Multi-Scale Adaptive Neighborhood Awareness Transformer For Graph Fraud Detection
This work is significant for researchers and practitioners in the field of graph-based fraud detection, particularly in domains such as financial networks and social media, as it provides an improved method for identifying fraudulent behavior.
The authors tackled the problem of graph fraud detection and proposed a new model, MANDATE, which achieved superior results on three fraud detection datasets. The model addresses the limitations of existing graph neural network-based methods by incorporating multi-scale positional encoding and embedding strategies.
Graph fraud detection (GFD) is crucial for identifying fraudulent behavior within graphs, benefiting various domains such as financial networks and social media.
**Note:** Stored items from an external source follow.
-- pv_equiv track=rewrite | github.com/tonipetergugic/immusic | analysis_engine/artist_decision_payload.py | _technical_state
-- ===== SOURCE A (Python) =====
-- from typing import Any, Mapping
--
-- def _technical_state(
--     source: Mapping[str, Any],
--     area_issues: list[dict[str, Any]],
-- ) -> str:
--     if any(issue["severity"] == "problem" for issue in area_issues):
--         return "problem"
--
--     if any(issue["severity"] == "warning" for issue in area_issues):
--         return "warning"
--
--     if not source:
--         return "unavailable"
--
--     return "ok"
-- ===== SOURCE B (Python) =====
-- def _technical_state(source, area_issues):
--     saw_warning = False
--     for issue in area_issues:
--         sev = issue["severity"]
--         if sev == "problem":
--             return "problem"
--         if sev == "warning":
--             saw_warning = True
--     if saw_warning:
--         return "warning"
--     if not source:
--         return "unavailable"
--     return "ok"
-- ===== Notes on version B (the rewrite author's own statement) =====
-- stated objective: alternative
-- what changed: Replaces A's two short-circuiting any() scans over area_issues by a single stateful pass that returns 'problem' immediately and remembers whether a warning was seen.
import Mathlib
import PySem

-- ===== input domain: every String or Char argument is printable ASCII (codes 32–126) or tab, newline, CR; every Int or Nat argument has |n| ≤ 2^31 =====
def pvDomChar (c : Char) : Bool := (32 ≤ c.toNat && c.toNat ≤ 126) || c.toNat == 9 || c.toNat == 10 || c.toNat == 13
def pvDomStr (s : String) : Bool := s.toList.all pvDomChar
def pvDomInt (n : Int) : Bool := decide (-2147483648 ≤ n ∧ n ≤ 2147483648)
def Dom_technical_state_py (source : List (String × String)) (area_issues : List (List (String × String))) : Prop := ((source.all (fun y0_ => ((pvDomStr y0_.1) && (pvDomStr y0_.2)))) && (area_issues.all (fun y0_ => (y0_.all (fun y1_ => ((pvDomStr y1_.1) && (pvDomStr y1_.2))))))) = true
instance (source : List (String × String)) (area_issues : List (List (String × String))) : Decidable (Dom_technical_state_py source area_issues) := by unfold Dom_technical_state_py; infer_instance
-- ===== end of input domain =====

-- B replaces A's two short-circuiting any() scans by one stateful pass (alternative decomposition, same cost).


-- dict lookup issue["severity"] (first match in the association list; none = KeyError)
def pvSev (issue : List (String × String)) : Option String := issue.lookup "severity"

-- ===== PORT A =====
-- any(issue["severity"] == t for issue in area_issues): short-circuits at the first True;
-- none = the scan hits a KeyError (excluded by Pre_; the port then returns "" as a dummy).
def pvAnySev (area_issues : List (List (String × String))) (t : String) : Option Bool :=
  match area_issues with
  | [] => some false
  | issue :: rest =>
    match pvSev issue with
    | none => none
    | some s => if s = t then some true else pvAnySev rest t

def technical_state_py (source : List (String × String)) (area_issues : List (List (String × String))) : String :=
  match pvAnySev area_issues "problem" with
  | none => ""
  | some true => "problem"
  | some false =>
    match pvAnySev area_issues "warning" with
    | none => ""
    | some true => "warning"
    | some false => if source = [] then "unavailable" else "ok"

-- ===== PORT B =====
-- single pass carrying saw_warning; returns "problem" immediately ("" on KeyError, excluded by Pre_)
def pvLoopB (source : List (String × String)) (area_issues : List (List (String × String))) (saw_warning : Bool) : String :=
  match area_issues with
  | [] =>
    if saw_warning then "warning"
    else if source = [] then "unavailable" else "ok"
  | issue :: rest =>
    match pvSev issue with
    | none => ""
    | some s =>
      if s = "problem" then "problem"
      else pvLoopB source rest (saw_warning || s = "warning")

def technical_state_py_alt (source : List (String × String)) (area_issues : List (List (String × String))) : String :=
  pvLoopB source area_issues false

-- ===== PRECONDITION & SPEC =====
-- Pre_ excludes exactly the inputs where the Python raises KeyError: an issue without a
-- "severity" key occurring before any issue whose severity is "problem" (both A and B raise there).
def Pre_technical_state_py (source : List (String × String)) (area_issues : List (List (String × String))) : Prop :=
  ∀ d ∈ area_issues.takeWhile (fun d => !(pvSev d = some "problem" : Bool)), (pvSev d).isSome = true
instance (source : List (String × String)) (area_issues : List (List (String × String))) : Decidable (Pre_technical_state_py source area_issues) := by unfold Pre_technical_state_py; infer_instance

def pvWitness_technical_state_py : (List (String × String)) × (List (List (String × String))) :=
  ([("url", "x")], [[("severity", "warning")], [("severity", "ok")]])

def Spec_technical_state_py (source : List (String × String)) (area_issues : List (List (String × String))) (out : String) : Prop := out = technical_state_py_alt source area_issues
instance (source : List (String × String)) (area_issues : List (List (String × String))) (out : String) : Decidable (Spec_technical_state_py source area_issues out) := by unfold Spec_technical_state_py; infer_instance

-- ===== CLAIM (what is proved, stated in full; the proofs are below) =====
def Claim_equal_technical_state_py : Prop := ∀ (source : List (String × String)) (area_issues : List (List (String × String))), Dom_technical_state_py source area_issues → Pre_technical_state_py source area_issues → Spec_technical_state_py source area_issues (technical_state_py source area_issues)

-- ===== LEMMAS AND PROOFS =====

-- Pre_ is preserved by dropping a non-"problem" head
lemma pre_tail (source : List (String × String)) (x : List (String × String)) (rest : List (List (String × String)))
    (hx : ¬ pvSev x = some "problem")
    (h : Pre_technical_state_py source (x :: rest)) : Pre_technical_state_py source rest := by
  intro d hd
  apply h
  simp [List.takeWhile, hx]
  exact Or.inr hd

-- B's loop computed from the two scan results, under Pre_
lemma loopB_eq (area_issues : List (List (String × String)))
    (source : List (String × String)) (saw : Bool)
    (h : Pre_technical_state_py source area_issues) :
    pvLoopB source area_issues saw =
      if pvAnySev area_issues "problem" = some true then "problem"
      else if saw || (pvAnySev area_issues "warning" = some true) then "warning"
      else if source = [] then "unavailable" else "ok" := by
  induction area_issues generalizing saw with
  | nil => simp [pvLoopB, pvAnySev]
  | cons x rest ih =>
    cases hx : pvSev x with
    | none =>
      exfalso
      have := h x (by simp [List.takeWhile, hx])
      simp [hx] at this
    | some s =>
      by_cases hp : s = "problem"
      · subst hp
        simp [pvLoopB, pvAnySev, hx]
      · have hxp : ¬ pvSev x = some "problem" := by simp [hx, hp]
        have hrest := pre_tail source x rest hxp h
        simp only [pvLoopB, pvAnySev, hx, if_neg hp]
        rw [ih _ hrest]
        by_cases hw : s = "warning"
        · subst hw
          simp
        · simp [hw]

-- if the "problem" scan completes with False, every issue has a severity, so the
-- "warning" scan also completes (returns some _)
lemma warn_scan_some (area_issues : List (List (String × String)))
    (source : List (String × String))
    (h : Pre_technical_state_py source area_issues)
    (hp : pvAnySev area_issues "problem" = some false) :
    ∃ b, pvAnySev area_issues "warning" = some b := by
  induction area_issues with
  | nil => exact ⟨false, rfl⟩
  | cons x rest ih =>
    cases hx : pvSev x with
    | none =>
      exfalso
      have := h x (by simp [List.takeWhile, hx])
      simp [hx] at this
    | some s =>
      simp only [pvAnySev, hx] at hp ⊢
      split_ifs at hp with hps
      · cases hp
      · have hxp : ¬ pvSev x = some "problem" := by simp [hx, hps]
        obtain ⟨b, hb⟩ := ih (pre_tail source x rest hxp h) hp
        by_cases hw : s = "warning"
        · exact ⟨true, by simp [hw]⟩
        · exact ⟨b, by simp [hw, hb]⟩

-- the "problem" scan completes under Pre_
lemma prob_scan_some (area_issues : List (List (String × String)))
    (source : List (String × String))
    (h : Pre_technical_state_py source area_issues) :
    ∃ b, pvAnySev area_issues "problem" = some b := by
  induction area_issues with
  | nil => exact ⟨false, rfl⟩
  | cons x rest ih =>
    cases hx : pvSev x with
    | none =>
      exfalso
      have := h x (by simp [List.takeWhile, hx])
      simp [hx] at this
    | some s =>
      by_cases hps : s = "problem"
      · exact ⟨true, by simp [pvAnySev, hx, hps]⟩
      · have hxp : ¬ pvSev x = some "problem" := by simp [hx, hps]
        obtain ⟨b, hb⟩ := ih (pre_tail source x rest hxp h)
        exact ⟨b, by simp [pvAnySev, hx, hps, hb]⟩

-- ===== VERDICT (by name: the statement is the Claim_ definition above) =====
theorem technical_state_py_spec : Claim_equal_technical_state_py := by
  intro source area_issues _ hpre
  unfold Spec_technical_state_py technical_state_py technical_state_py_alt
  rw [loopB_eq area_issues source false hpre]
  obtain ⟨bp, hbp⟩ := prob_scan_some area_issues source hpre
  cases bp with
  | true => simp [hbp]
  | false =>
    obtain ⟨bw, hbw⟩ := warn_scan_some area_issues source hpre hbp
    cases bw <;> simp [hbp, hbw]
theorem fold_proj (n : Int) (info : List Int) : ∀ (L : List Nat) (st : List Int × Int)
    (temp : List Int), temp.length = 11 → st.1.length = 11 →
    ∃ temp', L.foldl (aStep n info) (st.1, temp, st.2) =
        ((L.foldl (gstep n info) st).1, temp', (L.foldl (gstep n info) st).2) ∧
      temp'.length = 11 := by
  intro L
  induction L with
  | nil => intro st temp ht hst; exact ⟨temp, rfl, ht⟩
  | cons s L ih =>
    intro st temp ht hst
    obtain ⟨t1, he, hl⟩ := aStep_eq n info s st.1 temp st.2 ht hst
    rw [List.foldl_cons, he]
    have := ih (gstep n info st s) t1 hl (gstep_len n info s st hst)
    rw [List.foldl_cons]
    exact this

-- B's DFS enumerates the filtered candidates --------------------------------------------

theorem bDfs_eq (n : Int) (info : List Int) : ∀ (zones : List Nat) (r a c : Int) (dist : List Int),
    bDfs n info zones r a c dist = (enumC info zones r a c dist).filterMap (feas n) := by
  intro zones
  induction zones with
  | nil =>
    intro r a c dist
    simp only [bDfs, enumC, List.filterMap_cons, List.filterMap_nil, feas]
    split <;> simp_all
  | cons i rest ih =>
    intro r a c dist
    simp only [bDfs, enumC, List.filterMap_append, ih]

theorem range_two_mul_perm : ∀ (m : Nat),
    List.Perm (List.range (2 * m))
      ((List.range m).map (fun x => 2 * x) ++ (List.range m).map (fun x => 2 * x + 1)) := by
  intro m
  induction m with
  | zero => simp
  | succ m ih =>
    have h1 : 2 * (m + 1) = (2 * m + 1) + 1 := by ring
    rw [h1, List.range_succ, List.range_succ, List.range_succ]
    refine List.Perm.trans (((ih.append_right _).append_right _)) ?_
    simp only [List.map_append, List.map_cons, List.map_nil, List.append_assoc]
    refine List.Perm.append_left _ ?_
    exact List.perm_middle

theorem enumC_perm (info : List Int) : ∀ (zones : List Nat) (r a c : Int) (dist : List Int),
    List.Perm (enumC info zones r a c dist)
      ((List.range (2 ^ zones.length)).map (cT info zones r a c dist)) := by
  intro zones
  induction zones with
  | nil => intro r a c dist; simp [enumC, cT]
  | cons i rest ih =>
    intro r a c dist
    have hpow : 2 ^ (i :: rest).length = 2 * 2 ^ rest.length := by
      simp [List.length_cons, pow_succ, Nat.mul_comm]
    rw [hpow]
    refine List.Perm.trans ?_ ((range_two_mul_perm (2 ^ rest.length)).map _).symm
    simp only [List.map_append, List.map_map]
    have hev : (List.range (2 ^ rest.length)).map (cT info (i :: rest) r a c dist ∘ fun x => 2 * x)
        = (List.range (2 ^ rest.length)).map
            (cT info rest r (if info.getD i 0 ≠ 0 then a + (10 - (i : Int)) else a) c (dist ++ [0])) := by
      refine List.map_congr_left (fun x _ => ?_)
      have h0 : (2 * x) % 2 = 0 := by omega
      have h2 : (2 * x) / 2 = x := by omega
      simp [cT, h0, h2]
    have hod : (List.range (2 ^ rest.length)).map (cT info (i :: rest) r a c dist ∘ fun x => 2 * x + 1)
        = (List.range (2 ^ rest.length)).map
            (cT info rest (r + (10 - (i : Int))) a (c + (info.getD i 0 + 1)) (dist ++ [info.getD i 0 + 1])) := by
      refine List.map_congr_left (fun x _ => ?_)
      have h0 : (2 * x + 1) % 2 = 1 := by omega
      have h2 : (2 * x + 1) / 2 = x := by omega
      simp [cT, h0, h2]
    rw [hev, hod]
    exact List.Perm.append (ih _ _ _ _) (ih _ _ _ _)

-- bListGt is a strict total order ------------------------------------------------------

theorem bListGt_asymm : ∀ (x y : List Int), bListGt x y = true → bListGt y x = false := by
  intro x
  induction x with
  | nil => intro y h; cases y <;> simp [bListGt] at h
  | cons a xs ih =>
    intro y h
    cases y with
    | nil => simp [bListGt]
    | cons b ys =>
      simp only [bListGt] at h ⊢
      by_cases h1 : a > b
      · simp [show ¬ b > a by omega, show b < a from h1]
      · by_cases h2 : a < b
        · simp [h1, h2] at h
        · have hab : a = b := by omega
          subst hab
          simp only [if_neg h1] at h ⊢
          exact ih ys h

theorem bListGt_eq : ∀ (x y : List Int), bListGt x y = false → bListGt y x = false → x = y := by
  intro x
  induction x with
  | nil => intro y h1 h2; cases y with
    | nil => rfl
    | cons b ys => simp [bListGt] at h2
  | cons a xs ih =>
    intro y h1 h2
    cases y with
    | nil => simp [bListGt] at h1
    | cons b ys =>
      simp only [bListGt] at h1 h2
      by_cases hg : a > b
      · simp [hg] at h1
      · by_cases hl : a < b
        · simp [show b > a from hl] at h2
        · have hab : a = b := by omega
          subst hab
          simp only [if_neg hg] at h1 h2
          rw [ih ys h1 h2]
Existing methods based on graph neural networks (GNNs) have succeeded considerably due to their effective expressive capacity for graph-structured data. However, the inherent inductive bias of GNNs, including the homogeneity assumption and the limited global modeling ability, hinder the effectiveness of these models. To address these challenges, we propose Multi-scale Neighborhood Awareness Transformer (MANDATE), which alleviates the inherent inductive bias of GNNs. Specifically, we design a multi-scale positional encoding strategy to encode the positional information of various distances from the central node. By incorporating it with the self-attention mechanism, the global modeling ability can be enhanced significantly. Meanwhile, we design different embedding strategies for homophilic and heterophilic connections. This mitigates the homophily distribution differences between benign and fraudulent nodes. Moreover, an embedding fusion strategy is designed for multi-relation graphs, which alleviates the distribution bias caused by different relationships. Experiments on three fraud detection datasets demonstrate the superiority of MANDATE.